Prenons le cheval.
-- Il n'est ni sa forme ( puisque pure abstraction, sa forme n'est, par exemple, pas chevauchable)
-- ni sa matière ( qu'il partage avec d'autres mammifères). Le cheval est les deux à la fois.
Lorsque la robe du cheval perd de son éclat, de la vivacité de ses couleurs, il est dit que le changement est accidentel. Si le cheval meurt ou perd ses jambes, on dira que le changement est substantiel.
Le mérite de ce genre d'approche est son abstraction, applicable à tout être, jusqu'aux plus banales. Une cuillère n'est pas non plus sa forme sans sa matière, car on ne mange pas avec une forme abstraite. Elle n'est pas non plus sa matière sans sa forme, car le matériau qui la constitue n'est pas exclusif à la fabrication de cuillères. Que le manche de l cuillère soit légèrement incliné est un changement accidentel, si elle perd son cuilleron, il s'agira d'un changement substantiel.
Être forme et matière est la manière par laquelle, fondamentalement, les choses de notre expérience sont capables de subir des changements. Ces changements à leur tour peuvent être décrits en termes d'actualisation de potentiel. On ne se situe pas au niveau d'une problématique biologique, on est à un degré d'abstraction plus élevé.
Si on en reste au sens commun, oui, mais il faut pas aborder les vivants comme ça.
Qu'est-ce qu'un cheval? Il est fait de molécules, à commencer par la molécule d'ADN qui organise de façon plus ou moins stricte la structure du corps du cheval. Et le cheval se développe en absorbant des molécules, comme dans la nutrition. Et il y a dans son corps des réactions chimiques, le métabolisme. Mais il y a toujours des variations d'un cheval à l'autre. Aucun n'est identique. Et forcément un cheval, étant un corps, a une configuration. Il occupe un certain espace. Et la « vie » du cheval, c'est l'organisation fonctionnelle de ces parties. Le cheval meurt quand l'organisation n'est plus possible, en raison d'une violence exercée par le milieu, d'une maladie, d'une carence ou de l'usure... Mais cette organisation vient pas d'un principe mystérieux. C'est plutôt la résultante d'un ensemble de réactions chimiques - qui suivent les lois ordinaires de la nature - et, à un autre niveau, d'interactions entre cellules. En science on dirait que ça se fait « bottom up ».
Si pour vous la « matière du cheval » c'était les molécules, et que sa « forme » était la configuration que prend cet ensemble de molécules (de cellules, de tissus, d'organes), cela aurait un sens de parler ainsi. Mais selon ce que j'en comprends, c'est pas ce que veulent dire les thomistes quand ils parlent de forme et d'essence. Ils parlent de quelque chose de plus occulte et abstrait. Tellement que ça en devient sans utilité pour comprendre le cheval ou un autre vivant.

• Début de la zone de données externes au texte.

-- ===== VERDICT (by name: the statement is the Claim_ definition above) =====
theorem unit_propagation_spec : Claim_equal_unit_propagation := by
  unfold Claim_equal_unit_propagation
  intro n clauses _
  unfold Spec_unit_propagation
  have key : ∀ cl : List (List (Int × Int)),
      ((upLoop cl ((cl.map List.length).sum + 1) PySem.Dict.empty).size : Int)
      = PySem.Set.len (bLoop cl (bOcc cl) (cl.length + (cl.map List.length).sum + 1)
          (cl.map (fun c => (c.length : Int))) PySem.Set.empty
          (((cl.map (fun c => (c.length : Int))).zipIdx.filter
            (fun p => p.1 == (1 : Int))).map (fun p => p.2)) 0) := by
    intro cl
    obtain ⟨ha1, ha2, ha3⟩ := upLoop_spec cl ((cl.map List.length).sum + 1) PySem.Dict.empty
      (by simp [PySem.Dict.keys_empty])
      (by simp [PySem.Dict.keys_empty])
      (by simp [PySem.Dict.keys_empty])
      (by rw [allVars_length, PySem.Dict.size_empty]; omega)
    set cnt0 := cl.map (fun c => (c.length : Int)) with hcnt0def
    set q0 := (cnt0.zipIdx.filter (fun p => p.1 == (1 : Int))).map (fun p => p.2) with hq0def
    have hlen0 : cnt0.length = cl.length := by rw [hcnt0def]; simp
    have hcntj : ∀ (j : Nat) (hj : j < cl.length), cnt0.getD j 0 = (uCount [] cl[j] : Int) := by
      intro j hj
      rw [uCount_nil, hcnt0def, List.getD_eq_getElem _ _ (by simpa)]
      simp
    have hq0mem : ∀ (j : Nat) (hj : j < cl.length),
        uCount ([] : List Int) cl[j] = 1 → j ∈ q0.drop 0 := by
      intro j hj h1
      rw [uCount_nil] at h1
      rw [List.drop_zero, hq0def]
      apply List.mem_map.2
      refine ⟨((cl[j].length : Int), j), List.mem_filter.2 ⟨?_, ?_⟩, rfl⟩
      · apply List.mem_zipIdx_iff_getElem?.2
        rw [hcnt0def]
        simp [List.getElem?_eq_getElem hj]
      · simp [h1]
    have hq0lt : ∀ j ∈ q0, j < cl.length := by
      intro j hj
      rw [hq0def] at hj
      obtain ⟨p, hp, hpj⟩ := List.mem_map.1 hj
      have hpz : (p.1, p.2) ∈ cnt0.zipIdx := by
        rw [Prod.mk.eta]; exact List.mem_of_mem_filter hp
      have := List.mem_zipIdx hpz
      omega
    have hfuel0 : q0.length - 0 + SCount cl [] ≤ cl.length + (cl.map List.length).sum + 1 := by
      have hqlen : q0.length ≤ cl.length := by
        rw [hq0def]
        calc ((cnt0.zipIdx.filter (fun p => p.1 == (1 : Int))).map (fun p => p.2)).length
            = (cnt0.zipIdx.filter (fun p => p.1 == (1 : Int))).length := by rw [List.length_map]
          _ ≤ cnt0.zipIdx.length := List.length_filter_le _ _
          _ = cnt0.length := List.length_zipIdx
          _ = cl.length := hlen0
      rw [SCount_nil]
      omega
    obtain ⟨hb1, hb2, hb3⟩ := bLoop_spec cl (cl.length + (cl.map List.length).sum + 1)
      cnt0 PySem.Set.empty q0 0
      List.nodup_nil (by simp [PySem.Set.empty]) hlen0 hcntj hq0mem hq0lt hfuel0
    have hleneq := length_eq_of_sound_fix ha1 hb1 ha2 ha3 hb2 hb3
    rw [size_eq_keys_length]
    unfold PySem.Set.len
    rw [hleneq]
  exact key (clauses.map (fun c => c))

Ou encore : pourquoi les chevaux se ressemblent-ils entre eux, et davantage entre eux qu'à d'autres êtres? Je le comprends pas en termes de forme substantielle commune, de « chevalinité ». Le fait qu'il y ait des populations d'individus qui se ressemblent et soient isolées reproductivement d'autres populations (les vaches, les ânes, etc.), cela est plutôt à comprendre par la dynamique des mutations et de la sélection. En réalité, il y a pas de force mystérieuse qui pousserait les chevaux à se ressembler.
Si une sous-population de chevaux se trouve dans un environnement extrême, vraisemblablement la sélection naturelle va s'appliquer et cette population va commencer à diverger indéfiniment des autres. Jusqu'au moment où peut-être cette population constituera une nouvelle espèce, isolée reproductivement des chevaux. Mais la sélection naturelle peut aussi empêcher l'évolution. Si c'est avantageux pour une population de ne pas changer, alors elle ne changera pas : il y aura toujours des mutants de temps à autre, mais ils seront éliminés. Il y a rien de particulièrement sorcier là-dedans. Aucun besoin de métaphysique.
Le concept même d'espèce : cela a pas de réalité substantielle dans le monde. C'est quelque chose qui est construit par les biologistes, qui prend acte de l'existence de diverses barrières reproductives entre populations à l'époque actuelle (ces barrières existent pour des raisons mécaniques, biochimiques, comportementales... et donc un éléphant peut pas féconder un lapin). Mais rien de plus. Il faut pas essentialiser l'espèce.
Et donc je suis beaucoup plus réceptif à l'atomisme et au mécanisme des épicuriens, et je crois que les biologistes ordinaires aussi.